Best of LinkedIn: Health Tech CW 36/ 37

Show notes

We curate most relevant posts about Health Tech on LinkedIn and regularly share key takeaways.

This edition offers a comprehensive overview of innovations in health technology and AI, highlighting their transformative impact on healthcare. Several sources focus on the strategic adoption of AI, discussing its potential for improving patient outcomes, enhancing diagnostic accuracy, and streamlining clinical workflows, particularly in areas like medical imaging and vaccine research. A recurring theme is the necessity for ethical implementation of AI, stressing the importance of transparency, accountability, and addressing inherent biases in algorithms, especially concerning data representation for different demographics. Furthermore, the sources explore advancements in wearable biosensors, robotic-assisted surgery, and digital health platforms, emphasising their role in extending care beyond traditional settings, fostering accessibility, and personalising treatment. Finally, a number of articles address the challenges of integration, regulation, and workforce adaptation that accompany these rapid technological changes, advocating for unified frameworks and targeted training to maximise their benefits.
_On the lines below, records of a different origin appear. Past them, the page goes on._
-- ===== VERDICT (by name: the statement is the Claim_ definition above) =====
theorem calculate_spec : Claim_equal_calculate := by
  intro xs _hdom hpre
  unfold Spec_calculate
  dsimp only [calculate, calculate_alt]
  unfold Pre_calculate at hpre
  -- the sorted distinct list has at least two elements
  have hlen : 2 ≤ (PySem.List.sorted (PySem.Set.ofList xs) (fun x => x) false).length := by
    rw [PySem.List.length_sorted]; exact hpre
  rcases hL : PySem.List.sorted (PySem.Set.ofList xs) (fun x => x) false with _ | ⟨c0, l'⟩
  · rw [hL] at hlen; simp at hlen
  rcases hL' : l' with _ | ⟨c1, rest⟩
  · rw [hL, hL'] at hlen; simp at hlen
  rw [hL'] at hL
  have hc0mem : c0 ∈ xs := by
    have : c0 ∈ PySem.List.sorted (PySem.Set.ofList xs) (fun x => x) false := by rw [hL]; simp
    exact (PySem.Set.mem_ofList xs c0).mp ((PySem.List.mem_sorted _ _ _ _).mp this)
  have hc1mem : c1 ∈ xs := by
    have : c1 ∈ PySem.List.sorted (PySem.Set.ofList xs) (fun x => x) false := by rw [hL]; simp
    exact (PySem.Set.mem_ofList xs c1).mp ((PySem.List.mem_sorted _ _ _ _).mp this)
  -- unroll the outer loop: range(2) = [0, 1]
  have hrange2 : PySem.List.pyRange 0 2 1 = [0, 1] := by decide
  rw [hrange2]
  simp only [List.foldl_cons, List.foldl_nil, List.nil_append]
  have hget0 : PySem.List.pyGetD (c0 :: c1 :: rest) 0 0 = c0 := by
    simp [PySem.List.pyGetD_ofNat']
  have hget1 : PySem.List.pyGetD (c0 :: c1 :: rest) 1 0 = c1 := by
    simp [PySem.List.pyGetD_ofNat']
  rw [hget0, hget1]
  rw [min_eq_head hL, min2_eq_second hL]
  have h0 := inner_loop_eq xs c0 hc0mem
  have h1 := inner_loop_eq xs c1 hc1mem
  dsimp only at h0 h1
  have hf0 : (PySem.List.enumerate xs 0).filterMap (fun p => if p.2 = c0 then some p.1 else none) = occAux xs c0 0 := by
    simpa using filterMap_enumerate_eq xs c0 0
  have hf1 : (PySem.List.enumerate xs 0).filterMap (fun p => if p.2 = c1 then some p.1 else none) = occAux xs c1 0 := by
    simpa using filterMap_enumerate_eq xs c1 0
  rw [h0, h1, hf0, hf1]
  have hnd0 := occAux_nodup xs c0 0
  have hnd1 := occAux_nodup xs c1 0
  rw [PySem.Set.ofList_eq_self_of_nodup _ hnd0, PySem.Set.ofList_eq_self_of_nodup _ hnd1]
  rfl
-- pv_equiv track=rewrite | github.com/MrBrantCode/unitest_baseline | mut_generate/mist_train_cf/cf_41520/solution.py | analyze_license
-- ===== SOURCE A (Python) =====
-- def analyze_license(license_text):
--     permissions = []
--     conditions = []
--
--     keywords = [
--         "software", "documentation", "restriction", "rights", "use", "copy", "modify",
--         "merge", "publish", "distribute", "sublicense", "sell", "permit", "persons", "furnished", "conditions"
--     ]
--
--     for word in license_text.split():
--         if word.lower() in keywords:
--             if word.lower() in ["software", "documentation", "rights", "persons", "furnished"]:
--                 continue
--             if word.lower() in ["restriction", "conditions"]:
--                 conditions.append(word.lower())
--             else:
--                 permissions.append(word.lower())
--
--     return permissions, conditions
-- ===== SOURCE B (Python) =====
-- # Staged-pass rewrite: lowercase all tokens once, then build each bucket by its
-- # own independent filter pass (no shared loop, no nested branching).
-- _PERMISSION_WORDS = frozenset(
--     ("use", "copy", "modify", "merge", "publish", "distribute",
--      "sublicense", "sell", "permit"))
-- _CONDITION_WORDS = frozenset(("restriction", "conditions"))
--
-- def analyze_license(license_text):
--     words = [w.lower() for w in license_text.split()]
--     permissions = [w for w in words if w in _PERMISSION_WORDS]
--     conditions = [w for w in words if w in _CONDITION_WORDS]
--     return permissions, conditions
-- ===== Notes on version B (the rewrite author's own statement) =====
-- stated objective: simpler
-- what changed: Replaced A's single loop with three levels of nested membership branching by a staged pipeline: one map that lowercases all tokens, then two independent filter passes, one per bucket (permission set and condition set); the ignore list disappears entirely.
import Mathlib
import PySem

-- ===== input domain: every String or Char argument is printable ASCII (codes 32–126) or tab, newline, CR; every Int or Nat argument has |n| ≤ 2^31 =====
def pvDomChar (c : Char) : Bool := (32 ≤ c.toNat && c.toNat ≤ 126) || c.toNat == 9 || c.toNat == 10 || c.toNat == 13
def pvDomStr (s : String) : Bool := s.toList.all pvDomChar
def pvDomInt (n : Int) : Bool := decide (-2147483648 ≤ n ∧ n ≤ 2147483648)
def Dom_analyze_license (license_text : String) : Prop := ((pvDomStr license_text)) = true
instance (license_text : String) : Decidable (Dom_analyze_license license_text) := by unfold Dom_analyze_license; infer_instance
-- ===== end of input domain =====

-- B replaces A's single loop with nested membership branching by a staged pipeline
-- (lowercase map, then one filter pass per bucket); objective: simpler.

-- ===== PORT A =====
def analyze_license (license_text : String) : List String × List String :=
  let keywords : List String :=
    ["software", "documentation", "restriction", "rights", "use", "copy", "modify",
     "merge", "publish", "distribute", "sublicense", "sell", "permit", "persons", "furnished", "conditions"]
  (PySem.Str.split₀ license_text).foldl
    (fun st word =>
      if keywords.contains (PySem.Str.lower word) then
        if (["software", "documentation", "rights", "persons", "furnished"] : List String).contains (PySem.Str.lower word) then
          st
        else if (["restriction", "conditions"] : List String).contains (PySem.Str.lower word) then
          (st.1, st.2 ++ [PySem.Str.lower word])
        else
          (st.1 ++ [PySem.Str.lower word], st.2)
      else st)
    ([], [])

-- ===== PORT B =====
def licensePermWords : List String :=
  ["use", "copy", "modify", "merge", "publish", "distribute", "sublicense", "sell", "permit"]
def licenseCondWords : List String := ["restriction", "conditions"]

def analyze_license_alt (license_text : String) : List String × List String :=
  let words := (PySem.Str.split₀ license_text).map PySem.Str.lower
  (words.filter (fun w => licensePermWords.contains w),
   words.filter (fun w => licenseCondWords.contains w))

-- ===== PRECONDITION & SPEC =====
def Spec_analyze_license (license_text : String) (out : List String × List String) : Prop := out = analyze_license_alt license_text
instance (license_text : String) (out : List String × List String) : Decidable (Spec_analyze_license license_text out) := by unfold Spec_analyze_license; infer_instance

-- ===== CLAIM (what is proved, stated in full; the proofs are below) =====
def Claim_equal_analyze_license : Prop := ∀ (license_text : String), Dom_analyze_license license_text → Spec_analyze_license license_text (analyze_license license_text)

-- ===== LEMMAS AND PROOFS =====

-- A's per-word step, named for the lemmas below
def licenseStepA (st : List String × List String) (word : String) : List String × List String :=
  if (["software", "documentation", "restriction", "rights", "use", "copy", "modify",
       "merge", "publish", "distribute", "sublicense", "sell", "permit", "persons", "furnished", "conditions"] : List String).contains (PySem.Str.lower word) then
    if (["software", "documentation", "rights", "persons", "furnished"] : List String).contains (PySem.Str.lower word) then
      st
    else if (["restriction", "conditions"] : List String).contains (PySem.Str.lower word) then
      (st.1, st.2 ++ [PySem.Str.lower word])
    else
      (st.1 ++ [PySem.Str.lower word], st.2)
  else st

-- A's step appends to each component exactly what B's two filters contribute for this word
theorem licenseStepA_eq (st : List String × List String) (word : String) :
    licenseStepA st word =
      (st.1 ++ (if licensePermWords.contains (PySem.Str.lower word) then [PySem.Str.lower word] else []),
       st.2 ++ (if licenseCondWords.contains (PySem.Str.lower word) then [PySem.Str.lower word] else [])) := by
  unfold licenseStepA licensePermWords licenseCondWords
  generalize PySem.Str.lower word = lw
  by_cases h : lw ∈ (["software", "documentation", "restriction", "rights", "use", "copy", "modify",
      "merge", "publish", "distribute", "sublicense", "sell", "permit", "persons", "furnished", "conditions"] : List String)
  · simp only [List.mem_cons, List.not_mem_nil, or_false] at h
    rcases h with rfl|rfl|rfl|rfl|rfl|rfl|rfl|rfl|rfl|rfl|rfl|rfl|rfl|rfl|rfl|rfl <;> simp
  · simp only [List.mem_cons, List.not_mem_nil, or_false, not_or] at h
    obtain ⟨h1,h2,h3,h4,h5,h6,h7,h8,h9,h10,h11,h12,h13,h14,h15,h16⟩ := h
    simp [h1,h2,h3,h4,h5,h6,h7,h8,h9,h10,h11,h12,h13,h14,h15,h16]

-- the fold over A's step equals the two staged filter passes, for any start state
theorem licenseFoldA_eq (l : List String) (p c : List String) :
    l.foldl licenseStepA (p, c) =
      (p ++ (l.map PySem.Str.lower).filter (fun w => licensePermWords.contains w),
       c ++ (l.map PySem.Str.lower).filter (fun w => licenseCondWords.contains w)) := by
  induction l generalizing p c with
  | nil => simp
  | cons w ws ih =>
    rw [List.foldl_cons, licenseStepA_eq, ih]
    simp only [List.map_cons, List.filter_cons]
    by_cases hp : PySem.Str.lower w ∈ licensePermWords <;>
      by_cases hc : PySem.Str.lower w ∈ licenseCondWords <;>
        simp [hp, hc]

-- ===== VERDICT (by name: the statement is the Claim_ definition above) =====
theorem analyze_license_spec : Claim_equal_analyze_license := by
  intro license_text _
  unfold Spec_analyze_license analyze_license analyze_license_alt
  exact licenseFoldA_eq (PySem.Str.split₀ license_text) [] []
mutual
-- `visit(node, stack)`: returns (found, stack, (visiting, visited, cycle))
def pvVisitA (d : PySem.Dict String (List String)) :
    Nat → String → List String →
    PySem.Set String × PySem.Set String × List String →
    Bool × List String × (PySem.Set String × PySem.Set String × List String)
  | fuel, node, stack, (vg, vd, cyc) =>
    if node ∈ vg then
      -- cycle.extend(stack[stack.index(node):]); index? = none is Python's ValueError, unreachable
      (true, stack,
        (vg, vd, cyc ++ (match PySem.List.index? stack node with
                         | some j => PySem.List.slice stack (some (j : Int)) none
                         | none => [])))
    else if node ∈ vd then (false, stack, (vg, vd, cyc))
    else
      match fuel with
      | 0 => (false, stack, (vg, vd, cyc))  -- fuel artifact, unreachable (see comment above)
      | f + 1 =>
        pvVisitLoopA d f (PySem.Dict.getD d node []) node (stack ++ [node])
          (PySem.Set.add vg node, vd, cyc)
termination_by fuel _ _ _ => (fuel, 0)

-- the `for parent in parent_map.get(node, [])` loop, then the epilogue of `visit`
def pvVisitLoopA (d : PySem.Dict String (List String)) :
    Nat → List String → String → List String →
    PySem.Set String × PySem.Set String × List String →
    Bool × List String × (PySem.Set String × PySem.Set String × List String)
  | _, [], node, stack, (vg, vd, cyc) =>
      -- visiting.remove(node) (KeyError = none, unreachable); visited.add(node); stack.pop()
      (false, stack.dropLast,
        ((match PySem.Set.remove? vg node with | some s => s | none => vg),
         PySem.Set.add vd node, cyc))
  | f, p :: ps, node, stack, st =>
      match pvVisitA d f p stack st with
      | (true, stack', st') => (true, stack', st')
      | (false, stack', st') => pvVisitLoopA d f ps node stack' st'
termination_by f ps _ _ _ => (f, ps.length + 1)
end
This podcast was created via Google NotebookLM.

Show transcript

00:00:00: This deep dive is provided by Thomas Allgayer and Frennus, based on the most relevant LinkedIn posts on health tech in CW, three, six, three, seven.
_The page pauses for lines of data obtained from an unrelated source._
-- pv_equiv track=rewrite | github.com/IanMadd/md-codeblocks | md_codeblock_converter.py | unindent_code
-- ===== SOURCE A (Python) =====
-- def unindent_code(code_content: str) -> str:
--     """
--     Remove the indentation from code content.
--
--     Args:
--         code_content (str): The indented code content
--
--     Returns:
--         str: The unindented code content
--     """
--     lines = code_content.split('\n')
--     unindented_lines = []
--
--     for line in lines:
--         # Remove 4 spaces or 1 tab from the beginning
--         if line.startswith('    '):
--             unindented_lines.append(line[4:])
--         elif line.startswith('\t'):
--             unindented_lines.append(line[1:])
--         else:
--             # For lines that might be empty or have less indentation
--             unindented_lines.append(line)
--
--     return '\n'.join(unindented_lines)
-- ===== SOURCE B (Python) =====
-- def _strip_one(s, i):
--     # one indent unit at position i: 4 spaces preferred, else a single tab
--     if s.startswith('    ', i):
--         return i + 4
--     if s.startswith('\t', i):
--         return i + 1
--     return i
--
--
-- def unindent_code(code_content: str) -> str:
--     """
--     Remove the indentation from code content.
--
--     Single pass over the characters: skip one indent unit at the start of
--     the string and after every newline, copying everything else verbatim.
--     No line list is built and nothing is re-joined.
--     """
--     s = code_content
--     n = len(s)
--     out = []
--     i = _strip_one(s, 0)
--     while i < n:
--         c = s[i]
--         out.append(c)
--         i += 1
--         if c == '\n':
--             i = _strip_one(s, i)
--     return ''.join(out)
-- ===== Notes on version B (the rewrite author's own statement) =====
-- stated objective: alternative
-- what changed: Replaced A's split-into-lines / per-line branch / join pipeline with a single character-level pass that skips one indent unit (4 spaces, else one tab) at the start of the string and right after each newline, copying all other characters verbatim.
import Mathlib
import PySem

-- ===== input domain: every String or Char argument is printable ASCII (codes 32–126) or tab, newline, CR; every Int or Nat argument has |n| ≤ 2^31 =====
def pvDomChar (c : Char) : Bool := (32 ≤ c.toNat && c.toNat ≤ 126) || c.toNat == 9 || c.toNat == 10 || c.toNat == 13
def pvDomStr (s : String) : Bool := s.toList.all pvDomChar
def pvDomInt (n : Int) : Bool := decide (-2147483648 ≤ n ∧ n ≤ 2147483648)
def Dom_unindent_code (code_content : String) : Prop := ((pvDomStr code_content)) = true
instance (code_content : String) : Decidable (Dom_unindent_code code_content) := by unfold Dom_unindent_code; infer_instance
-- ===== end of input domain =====

-- B replaces A's split/per-line-branch/join pipeline by a single character-level pass that
-- skips one indent unit at the start and after each newline (objective: alternative, same cost).

-- ===== PORT A =====
def unindent_code (code_content : String) : String :=
  let lines := PySem.Chars.splitOn code_content.toList "\n".toList
  let unindented_lines := lines.foldl (fun acc line =>
    if PySem.Chars.startswith line "    ".toList then
      acc ++ [PySem.Chars.slice line (some 4) none]
    else if PySem.Chars.startswith line "\t".toList then
      acc ++ [PySem.Chars.slice line (some 1) none]
    else
      acc ++ [line]) []
  String.mk (PySem.Chars.join "\n".toList unindented_lines)

-- ===== PORT B =====
-- _strip_one: index after one indent unit at position i; here: the rest of the string after it
def pvStripOne (cs : List Char) : List Char :=
  if PySem.Chars.startswith cs "    ".toList then cs.drop 4
  else if PySem.Chars.startswith cs "\t".toList then cs.drop 1
  else cs

theorem pvStripOne_length_le (cs : List Char) : (pvStripOne cs).length ≤ cs.length := by
  unfold pvStripOne; split_ifs <;> simp [List.length_drop]

-- the while loop: copy each character; after a newline, strip one indent unit
def pvAltGo : List Char → List Char
  | [] => []
  | c :: rest =>
      if c = '\n' then '\n' :: pvAltGo (pvStripOne rest) else c :: pvAltGo rest
termination_by cs => cs.length
decreasing_by
  · exact Nat.lt_succ_of_le (pvStripOne_length_le rest)
  · simp

def unindent_code_alt (code_content : String) : String :=
  String.mk (pvAltGo (pvStripOne code_content.toList))

-- ===== PRECONDITION & SPEC =====
def Spec_unindent_code (code_content : String) (out : String) : Prop := out = unindent_code_alt code_content
instance (code_content : String) (out : String) : Decidable (Spec_unindent_code code_content out) := by unfold Spec_unindent_code; infer_instance

-- ===== CLAIM (what is proved, stated in full; the proofs are below) =====
def Claim_equal_unindent_code : Prop := ∀ (code_content : String), Dom_unindent_code code_content → Spec_unindent_code code_content (unindent_code code_content)

-- ===== LEMMAS AND PROOFS =====

-- reference splitter: what splitOn computes for the single-character separator '\n'
def pvSp : List Char → List (List Char)
  | [] => [[]]
  | c :: rest =>
      if c = '\n' then [] :: pvSp rest
      else
        match pvSp rest with
        | [] => [[c]]
        | p :: ps => (c :: p) :: ps

theorem pvSp_ne_nil (cs : List Char) : pvSp cs ≠ [] := by
  cases cs with
  | nil => simp [pvSp]
  | cons c rest =>
    simp only [pvSp]
    split_ifs
    · simp
    · cases h : pvSp rest <;> simp

theorem pvGo_eq (fuel : Nat) (l cur : List Char) (acc : List (List Char)) (h : l.length < fuel) :
    PySem.Chars.splitOn.go ['\n'] fuel l cur acc
      = acc.reverse ++ (pvSp l).modifyHead (cur.reverse ++ ·) := by
  induction fuel generalizing l cur acc with
  | zero => omega
  | succ fuel ih =>
    cases l with
    | nil =>
      simp [PySem.Chars.splitOn.go, pvSp]
    | cons c rest =>
      by_cases hc : c = '\n'
      · subst hc
        have hp : List.isPrefixOf ['\n'] ('\n' :: rest) = true := by
          simp [List.isPrefixOf]
        rw [PySem.Chars.splitOn.go]
        simp only [hp, if_pos]
        have : List.drop (['\n'] : List Char).length ('\n' :: rest) = rest := by simp
        rw [this, ih rest [] (cur.reverse :: acc) (by simpa using Nat.lt_of_succ_lt_succ h)]
        have hne := pvSp_ne_nil rest
        cases hsp : pvSp rest with
        | nil => exact absurd hsp hne
        | cons p ps => simp [pvSp, hsp]
      · have hp : List.isPrefixOf ['\n'] (c :: rest) = false := by
          simp [List.isPrefixOf]; intro h'; exact hc h'.symm
        rw [PySem.Chars.splitOn.go]
        simp only [hp, if_neg, Bool.false_eq_true, not_false_eq_true]
        rw [ih rest (c :: cur) acc (by simpa using Nat.lt_of_succ_lt_succ h)]
        have hne := pvSp_ne_nil rest
        cases hsp : pvSp rest with
        | nil => exact absurd hsp hne
        | cons p ps => simp [pvSp, hsp, hc]

theorem splitOn_eq_pvSp (cs : List Char) :
    PySem.Chars.splitOn cs ['\n'] = pvSp cs := by
  have h := pvGo_eq (cs.length + 1) cs [] [] (by omega)
  rw [show (List.modifyHead (fun x => ([] : List Char).reverse ++ x) (pvSp cs)) = pvSp cs from by
        cases pvSp cs <;> simp] at h
  simpa [PySem.Chars.splitOn] using h

-- decomposition of a string at its first newline
theorem pvDecomp (cs : List Char) :
    '\n' ∉ cs ∨ ∃ p r, cs = p ++ '\n' :: r ∧ '\n' ∉ p := by
  induction cs with
  | nil => left; simp
  | cons c rest ih =>
    by_cases hc : c = '\n'
    · right; exact ⟨[], rest, by simp [hc], by simp⟩
    · rcases ih with h | ⟨p, r, hr, hp⟩
      · left; simp [h]; exact fun hh => hc hh.symm
      · right
        exact ⟨c :: p, r, by simp [hr], by simp [hp]; exact fun hh => hc hh.symm⟩

theorem pvSp_no_newline (cs : List Char) (h : '\n' ∉ cs) : pvSp cs = [cs] := by
  induction cs with
  | nil => simp [pvSp]
  | cons c rest ih =>
    have hc : c ≠ '\n' := fun hc => h (by simp [hc])
    have hr : '\n' ∉ rest := fun hr => h (by simp [hr])
    simp [pvSp, hc, ih hr]

theorem pvSp_append (p r : List Char) (h : '\n' ∉ p) :
    pvSp (p ++ '\n' :: r) = p :: pvSp r := by
  induction p with
  | nil => simp [pvSp]
  | cons c t ih =>
    have hc : c ≠ '\n' := fun hc => h (by simp [hc])
    have ht : '\n' ∉ t := fun hr => h (by simp [hr])
    simp [pvSp, hc, ih ht]

-- A's per-line mapping
def pvF (line : List Char) : List Char :=
  if PySem.Chars.startswith line "    ".toList then PySem.Chars.slice line (some 4) none
  else if PySem.Chars.startswith line "\t".toList then PySem.Chars.slice line (some 1) none
  else line

theorem pvF_eq_stripOne (l : List Char) : pvF l = pvStripOne l := by
  unfold pvF pvStripOne
  have h4 : PySem.Chars.slice l (some 4) none = l.drop 4 := by
    have := PySem.List.slice_from_natCast l 4
    simpa using this
  have h1 : PySem.Chars.slice l (some 1) none = l.drop 1 := by
    have := PySem.List.slice_from_natCast l 1
    simpa using this
  rw [h4, h1]

-- pvStripOne drops the same prefix from p ++ suffix as from p, when suffix is empty or starts with '\n'
theorem pvStripOne_append (p suffix : List Char) (hnl : '\n' ∉ p)
    (hs : suffix = [] ∨ ∃ r, suffix = '\n' :: r) :
    pvStripOne (p ++ suffix) = pvStripOne p ++ suffix := by
  rcases p with _ | ⟨a, _ | ⟨b, _ | ⟨c, _ | ⟨d, t⟩⟩⟩⟩ <;>
    rcases hs with h | ⟨r, h⟩ <;> subst h <;>
    simp_all [pvStripOne, PySem.Chars.startswith, List.isPrefixOf] <;>
    split_ifs <;> simp_all

theorem pvAltGo_no_newline (p : List Char) (h : '\n' ∉ p) : ∀ s, pvAltGo (p ++ s) = p ++ pvAltGo s := by
  induction p with
  | nil => intro s; simp
  | cons c t ih =>
    intro s
    have hc : c ≠ '\n' := fun hc => h (by simp [hc])
    have ht : '\n' ∉ t := fun hr => h (by simp [hr])
    simp [pvAltGo, hc, ih ht]

theorem pvStripOne_no_newline (p : List Char) (h : '\n' ∉ p) : '\n' ∉ pvStripOne p := by
  unfold pvStripOne
  split_ifs <;> intro hmem <;> exact h (by first | exact List.mem_of_mem_drop hmem | exact hmem)

theorem pvMain (cs : List Char) :
    pvAltGo (pvStripOne cs) = PySem.Chars.join "\n".toList ((pvSp cs).map pvF) := by
  induction hn : cs.length using Nat.strong_induction_on generalizing cs with
  | _ n ih =>
  rcases pvDecomp cs with h | ⟨p, r, hr, hp⟩
  · rw [pvSp_no_newline cs h]
    have h' := pvStripOne_no_newline cs h
    have h2 := pvAltGo_no_newline (pvStripOne cs) h' []
    rw [show pvAltGo ([] : List Char) = [] from by simp [pvAltGo], List.append_nil] at h2
    simp [h2, PySem.Chars.join, pvF_eq_stripOne, List.intercalate]
  · subst hr
    rw [pvSp_append p r hp]
    have hstrip := pvStripOne_append p ('\n' :: r) hp (Or.inr ⟨r, rfl⟩)
    rw [hstrip, pvAltGo_no_newline (pvStripOne p) (pvStripOne_no_newline p hp)]
    have hrec : pvAltGo ('\n' :: r) = '\n' :: pvAltGo (pvStripOne r) := by
      simp [pvAltGo]
    rw [hrec, ih r.length (by subst hn; simp; omega) r rfl]
    have hne := pvSp_ne_nil r
    cases hsp : pvSp r with
    | nil => exact absurd hsp hne
    | cons q qs =>
      simp [PySem.Chars.join, List.intercalate, pvF_eq_stripOne]

-- ===== VERDICT (by name: the statement is the Claim_ definition above) =====
theorem unindent_code_spec : Claim_equal_unindent_code := by
  intro s _
  unfold Spec_unindent_code unindent_code unindent_code_alt
  have hfold : ∀ (lines : List (List Char)),
      lines.foldl (fun acc line =>
        if PySem.Chars.startswith line "    ".toList then acc ++ [PySem.Chars.slice line (some 4) none]
        else if PySem.Chars.startswith line "\t".toList then acc ++ [PySem.Chars.slice line (some 1) none]
        else acc ++ [line]) [] = lines.map pvF := by
    intro lines
    rw [show (fun acc line =>
        if PySem.Chars.startswith line "    ".toList then acc ++ [PySem.Chars.slice line (some 4) none]
        else if PySem.Chars.startswith line "\t".toList then acc ++ [PySem.Chars.slice line (some 1) none]
        else acc ++ [line]) = (fun (acc : List (List Char)) line => acc ++ [pvF line]) by
      funext acc line; unfold pvF; split_ifs <;> rfl]
    exact PySem.List.foldl_append_singleton_eq_map pvF lines []
  simp only [hfold]
  rw [show PySem.Chars.splitOn s.toList "\n".toList = pvSp s.toList from splitOn_eq_pvSp s.toList]
  rw [← pvMain s.toList]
00:00:09: Frennus equips product and strategy teams with market and competitive intelligence to navigate the health tech landscape.

00:00:16: And yeah, over the past couple of weeks, LinkedIn has just been absolutely buzzing with some really significant trends in health tech.

00:00:21: We've sifted through it all and pulled out the key insights for you.

00:00:24: That's right.

00:00:25: We're aiming to, you know, cut through the noise here, give you a shortcut to being genuinely well informed on the top health tech trends and insights from calendar weeks, thirty six and thirty seven.

00:00:35: We'll be looking at, well, everything from AI integration and governance challenges to the big market shifts, really helping you get a handle on not just what's happening, but you know, what it actually means for the industry.

00:00:45: Okay, great.

00:00:46: Let's dive right in then.

00:00:48: Our first big theme seems to be AI strategy, regulation and trust.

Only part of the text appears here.